Assigned task -> The listing below must be given again in full, exactly.

Information provided ->
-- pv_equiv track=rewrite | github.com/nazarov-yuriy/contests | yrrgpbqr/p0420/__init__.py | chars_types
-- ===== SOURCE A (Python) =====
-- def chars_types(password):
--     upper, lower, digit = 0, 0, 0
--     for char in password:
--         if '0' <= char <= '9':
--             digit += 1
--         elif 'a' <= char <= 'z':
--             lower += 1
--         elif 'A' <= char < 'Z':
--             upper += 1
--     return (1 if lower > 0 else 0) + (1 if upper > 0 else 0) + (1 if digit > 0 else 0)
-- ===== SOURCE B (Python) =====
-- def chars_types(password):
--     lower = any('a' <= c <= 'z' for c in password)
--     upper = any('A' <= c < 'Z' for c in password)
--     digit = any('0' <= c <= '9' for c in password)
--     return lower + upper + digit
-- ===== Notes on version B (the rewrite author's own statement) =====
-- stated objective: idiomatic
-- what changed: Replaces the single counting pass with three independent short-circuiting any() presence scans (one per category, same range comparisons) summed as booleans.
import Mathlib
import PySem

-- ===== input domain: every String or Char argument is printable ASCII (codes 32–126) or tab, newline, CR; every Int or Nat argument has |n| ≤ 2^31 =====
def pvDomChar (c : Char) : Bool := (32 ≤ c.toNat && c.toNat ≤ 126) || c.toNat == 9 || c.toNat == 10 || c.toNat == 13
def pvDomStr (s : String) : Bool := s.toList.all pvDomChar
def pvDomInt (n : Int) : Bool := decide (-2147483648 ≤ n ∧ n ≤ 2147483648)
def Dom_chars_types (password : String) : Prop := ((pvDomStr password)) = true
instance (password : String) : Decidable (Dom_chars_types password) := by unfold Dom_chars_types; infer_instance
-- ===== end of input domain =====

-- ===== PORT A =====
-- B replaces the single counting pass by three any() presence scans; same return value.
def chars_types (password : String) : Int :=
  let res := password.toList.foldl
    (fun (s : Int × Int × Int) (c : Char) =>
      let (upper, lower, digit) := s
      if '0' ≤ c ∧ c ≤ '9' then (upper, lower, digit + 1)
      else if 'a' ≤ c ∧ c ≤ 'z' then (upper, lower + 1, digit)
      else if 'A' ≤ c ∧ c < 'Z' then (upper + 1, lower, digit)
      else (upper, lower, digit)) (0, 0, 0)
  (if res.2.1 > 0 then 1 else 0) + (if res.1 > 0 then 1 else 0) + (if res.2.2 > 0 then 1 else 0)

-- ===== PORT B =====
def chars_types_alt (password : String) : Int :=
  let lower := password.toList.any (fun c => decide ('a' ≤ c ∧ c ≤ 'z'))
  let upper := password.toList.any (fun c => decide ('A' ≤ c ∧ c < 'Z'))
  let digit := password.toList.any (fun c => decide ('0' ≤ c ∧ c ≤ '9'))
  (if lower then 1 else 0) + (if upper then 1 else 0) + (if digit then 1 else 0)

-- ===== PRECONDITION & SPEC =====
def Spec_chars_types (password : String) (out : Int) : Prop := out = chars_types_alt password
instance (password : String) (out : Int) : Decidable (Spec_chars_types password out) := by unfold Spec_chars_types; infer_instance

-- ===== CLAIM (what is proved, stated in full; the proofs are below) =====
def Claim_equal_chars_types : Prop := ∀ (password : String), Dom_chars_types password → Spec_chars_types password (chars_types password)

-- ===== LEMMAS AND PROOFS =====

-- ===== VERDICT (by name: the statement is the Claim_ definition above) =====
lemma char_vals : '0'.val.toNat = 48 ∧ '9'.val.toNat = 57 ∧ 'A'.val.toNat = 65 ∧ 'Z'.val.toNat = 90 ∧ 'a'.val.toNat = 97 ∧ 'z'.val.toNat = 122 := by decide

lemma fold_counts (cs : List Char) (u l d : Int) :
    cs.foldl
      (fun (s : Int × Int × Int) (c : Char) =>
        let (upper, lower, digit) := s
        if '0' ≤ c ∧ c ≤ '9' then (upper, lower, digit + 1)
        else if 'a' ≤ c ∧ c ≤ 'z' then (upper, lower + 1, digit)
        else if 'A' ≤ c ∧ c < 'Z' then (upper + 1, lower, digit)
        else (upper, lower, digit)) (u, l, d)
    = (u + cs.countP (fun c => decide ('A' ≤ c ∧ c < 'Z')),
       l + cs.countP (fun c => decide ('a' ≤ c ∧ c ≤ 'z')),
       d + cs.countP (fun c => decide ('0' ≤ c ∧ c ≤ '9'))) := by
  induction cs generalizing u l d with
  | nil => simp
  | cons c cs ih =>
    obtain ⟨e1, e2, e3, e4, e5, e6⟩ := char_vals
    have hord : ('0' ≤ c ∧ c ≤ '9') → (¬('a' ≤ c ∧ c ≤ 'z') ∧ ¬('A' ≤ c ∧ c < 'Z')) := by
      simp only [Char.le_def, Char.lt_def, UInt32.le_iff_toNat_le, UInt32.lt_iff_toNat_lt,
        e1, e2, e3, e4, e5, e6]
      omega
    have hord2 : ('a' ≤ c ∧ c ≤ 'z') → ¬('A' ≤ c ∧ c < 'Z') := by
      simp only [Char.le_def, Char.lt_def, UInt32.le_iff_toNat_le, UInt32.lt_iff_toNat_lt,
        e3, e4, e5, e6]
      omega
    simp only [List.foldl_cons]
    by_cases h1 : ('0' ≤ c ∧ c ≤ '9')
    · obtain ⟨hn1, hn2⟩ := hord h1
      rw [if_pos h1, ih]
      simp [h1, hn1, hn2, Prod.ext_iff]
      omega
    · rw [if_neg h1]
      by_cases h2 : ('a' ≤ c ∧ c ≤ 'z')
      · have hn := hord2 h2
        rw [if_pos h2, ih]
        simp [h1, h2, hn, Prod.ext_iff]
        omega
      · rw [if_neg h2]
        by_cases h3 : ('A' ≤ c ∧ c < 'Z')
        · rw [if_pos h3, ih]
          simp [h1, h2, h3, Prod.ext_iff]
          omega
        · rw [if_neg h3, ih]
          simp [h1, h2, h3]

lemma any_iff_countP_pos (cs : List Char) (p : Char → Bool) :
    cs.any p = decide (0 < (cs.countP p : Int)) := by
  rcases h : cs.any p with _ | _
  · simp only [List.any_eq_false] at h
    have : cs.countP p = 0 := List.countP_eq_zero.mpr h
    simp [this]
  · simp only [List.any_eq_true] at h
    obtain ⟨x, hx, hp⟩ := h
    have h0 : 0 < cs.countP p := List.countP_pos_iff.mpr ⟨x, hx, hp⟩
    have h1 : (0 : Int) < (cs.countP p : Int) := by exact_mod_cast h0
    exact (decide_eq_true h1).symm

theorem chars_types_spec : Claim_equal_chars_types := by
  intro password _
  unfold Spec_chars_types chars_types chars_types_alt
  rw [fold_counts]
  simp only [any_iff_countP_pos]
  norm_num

Response area ->
-- pv_equiv track=rewrite | github.com/nazarov-yuriy/contests | yrrgpbqr/p0420/__init__.py | chars_types
-- ===== SOURCE A (Python) =====
-- def chars_types(password):
--     upper, lower, digit = 0, 0, 0
--     for char in password:
--         if '0' <= char <= '9':
--             digit += 1
--         elif 'a' <= char <= 'z':
--             lower += 1
--         elif 'A' <= char < 'Z':
--             upper += 1
--     return (1 if lower > 0 else 0) + (1 if upper > 0 else 0) + (1 if digit > 0 else 0)
-- ===== SOURCE B (Python) =====
-- def chars_types(password):
--     lower = any('a' <= c <= 'z' for c in password)
--     upper = any('A' <= c < 'Z' for c in password)
--     digit = any('0' <= c <= '9' for c in password)
--     return lower + upper + digit
-- ===== Notes on version B (the rewrite author's own statement) =====
-- stated objective: idiomatic
-- what changed: Replaces the single counting pass with three independent short-circuiting any() presence scans (one per category, same range comparisons) summed as booleans.
import Mathlib
import PySem

-- ===== input domain: every String or Char argument is printable ASCII (codes 32–126) or tab, newline, CR; every Int or Nat argument has |n| ≤ 2^31 =====
def pvDomChar (c : Char) : Bool := (32 ≤ c.toNat && c.toNat ≤ 126) || c.toNat == 9 || c.toNat == 10 || c.toNat == 13
def pvDomStr (s : String) : Bool := s.toList.all pvDomChar
def pvDomInt (n : Int) : Bool := decide (-2147483648 ≤ n ∧ n ≤ 2147483648)
def Dom_chars_types (password : String) : Prop := ((pvDomStr password)) = true
instance (password : String) : Decidable (Dom_chars_types password) := by unfold Dom_chars_types; infer_instance
-- ===== end of input domain =====

-- ===== PORT A =====
-- B replaces the single counting pass by three any() presence scans; same return value.
def chars_types (password : String) : Int :=
  let res := password.toList.foldl
    (fun (s : Int × Int × Int) (c : Char) =>
      let (upper, lower, digit) := s
      if '0' ≤ c ∧ c ≤ '9' then (upper, lower, digit + 1)
      else if 'a' ≤ c ∧ c ≤ 'z' then (upper, lower + 1, digit)
      else if 'A' ≤ c ∧ c < 'Z' then (upper + 1, lower, digit)
      else (upper, lower, digit)) (0, 0, 0)
  (if res.2.1 > 0 then 1 else 0) + (if res.1 > 0 then 1 else 0) + (if res.2.2 > 0 then 1 else 0)

-- ===== PORT B =====
def chars_types_alt (password : String) : Int :=
  let lower := password.toList.any (fun c => decide ('a' ≤ c ∧ c ≤ 'z'))
  let upper := password.toList.any (fun c => decide ('A' ≤ c ∧ c < 'Z'))
  let digit := password.toList.any (fun c => decide ('0' ≤ c ∧ c ≤ '9'))
  (if lower then 1 else 0) + (if upper then 1 else 0) + (if digit then 1 else 0)

-- ===== PRECONDITION & SPEC =====
def Spec_chars_types (password : String) (out : Int) : Prop := out = chars_types_alt password
instance (password : String) (out : Int) : Decidable (Spec_chars_types password out) := by unfold Spec_chars_types; infer_instance

-- ===== CLAIM (what is proved, stated in full; the proofs are below) =====
def Claim_equal_chars_types : Prop := ∀ (password : String), Dom_chars_types password → Spec_chars_types password (chars_types password)

-- ===== LEMMAS AND PROOFS =====

-- ===== VERDICT (by name: the statement is the Claim_ definition above) =====
lemma char_vals : '0'.val.toNat = 48 ∧ '9'.val.toNat = 57 ∧ 'A'.val.toNat = 65 ∧ 'Z'.val.toNat = 90 ∧ 'a'.val.toNat = 97 ∧ 'z'.val.toNat = 122 := by decide

lemma fold_counts (cs : List Char) (u l d : Int) :
    cs.foldl
      (fun (s : Int × Int × Int) (c : Char) =>
        let (upper, lower, digit) := s
        if '0' ≤ c ∧ c ≤ '9' then (upper, lower, digit + 1)
        else if 'a' ≤ c ∧ c ≤ 'z' then (upper, lower + 1, digit)
        else if 'A' ≤ c ∧ c < 'Z' then (upper + 1, lower, digit)
        else (upper, lower, digit)) (u, l, d)
    = (u + cs.countP (fun c => decide ('A' ≤ c ∧ c < 'Z')),
       l + cs.countP (fun c => decide ('a' ≤ c ∧ c ≤ 'z')),
       d + cs.countP (fun c => decide ('0' ≤ c ∧ c ≤ '9'))) := by
  induction cs generalizing u l d with
  | nil => simp
  | cons c cs ih =>
    obtain ⟨e1, e2, e3, e4, e5, e6⟩ := char_vals
    have hord : ('0' ≤ c ∧ c ≤ '9') → (¬('a' ≤ c ∧ c ≤ 'z') ∧ ¬('A' ≤ c ∧ c < 'Z')) := by
      simp only [Char.le_def, Char.lt_def, UInt32.le_iff_toNat_le, UInt32.lt_iff_toNat_lt,
        e1, e2, e3, e4, e5, e6]
      omega
    have hord2 : ('a' ≤ c ∧ c ≤ 'z') → ¬('A' ≤ c ∧ c < 'Z') := by
      simp only [Char.le_def, Char.lt_def, UInt32.le_iff_toNat_le, UInt32.lt_iff_toNat_lt,
        e3, e4, e5, e6]
      omega
    simp only [List.foldl_cons]
    by_cases h1 : ('0' ≤ c ∧ c ≤ '9')
    · obtain ⟨hn1, hn2⟩ := hord h1
      rw [if_pos h1, ih]
      simp [h1, hn1, hn2, Prod.ext_iff]
      omega
    · rw [if_neg h1]
      by_cases h2 : ('a' ≤ c ∧ c ≤ 'z')
      · have hn := hord2 h2
        rw [if_pos h2, ih]
        simp [h1, h2, hn, Prod.ext_iff]
        omega
      · rw [if_neg h2]
        by_cases h3 : ('A' ≤ c ∧ c < 'Z')
        · rw [if_pos h3, ih]
          simp [h1, h2, h3, Prod.ext_iff]
          omega
        · rw [if_neg h3, ih]
          simp [h1, h2, h3]

lemma any_iff_countP_pos (cs : List Char) (p : Char → Bool) :
    cs.any p = decide (0 < (cs.countP p : Int)) := by
  rcases h : cs.any p with _ | _
  · simp only [List.any_eq_false] at h
    have : cs.countP p = 0 := List.countP_eq_zero.mpr h
    simp [this]
  · simp only [List.any_eq_true] at h
    obtain ⟨x, hx, hp⟩ := h
    have h0 : 0 < cs.countP p := List.countP_pos_iff.mpr ⟨x, hx, hp⟩
    have h1 : (0 : Int) < (cs.countP p : Int) := by exact_mod_cast h0
    exact (decide_eq_true h1).symm

theorem chars_types_spec : Claim_equal_chars_types := by
  intro password _
  unfold Spec_chars_types chars_types chars_types_alt
  rw [fold_counts]
  simp only [any_iff_countP_pos]
  norm_num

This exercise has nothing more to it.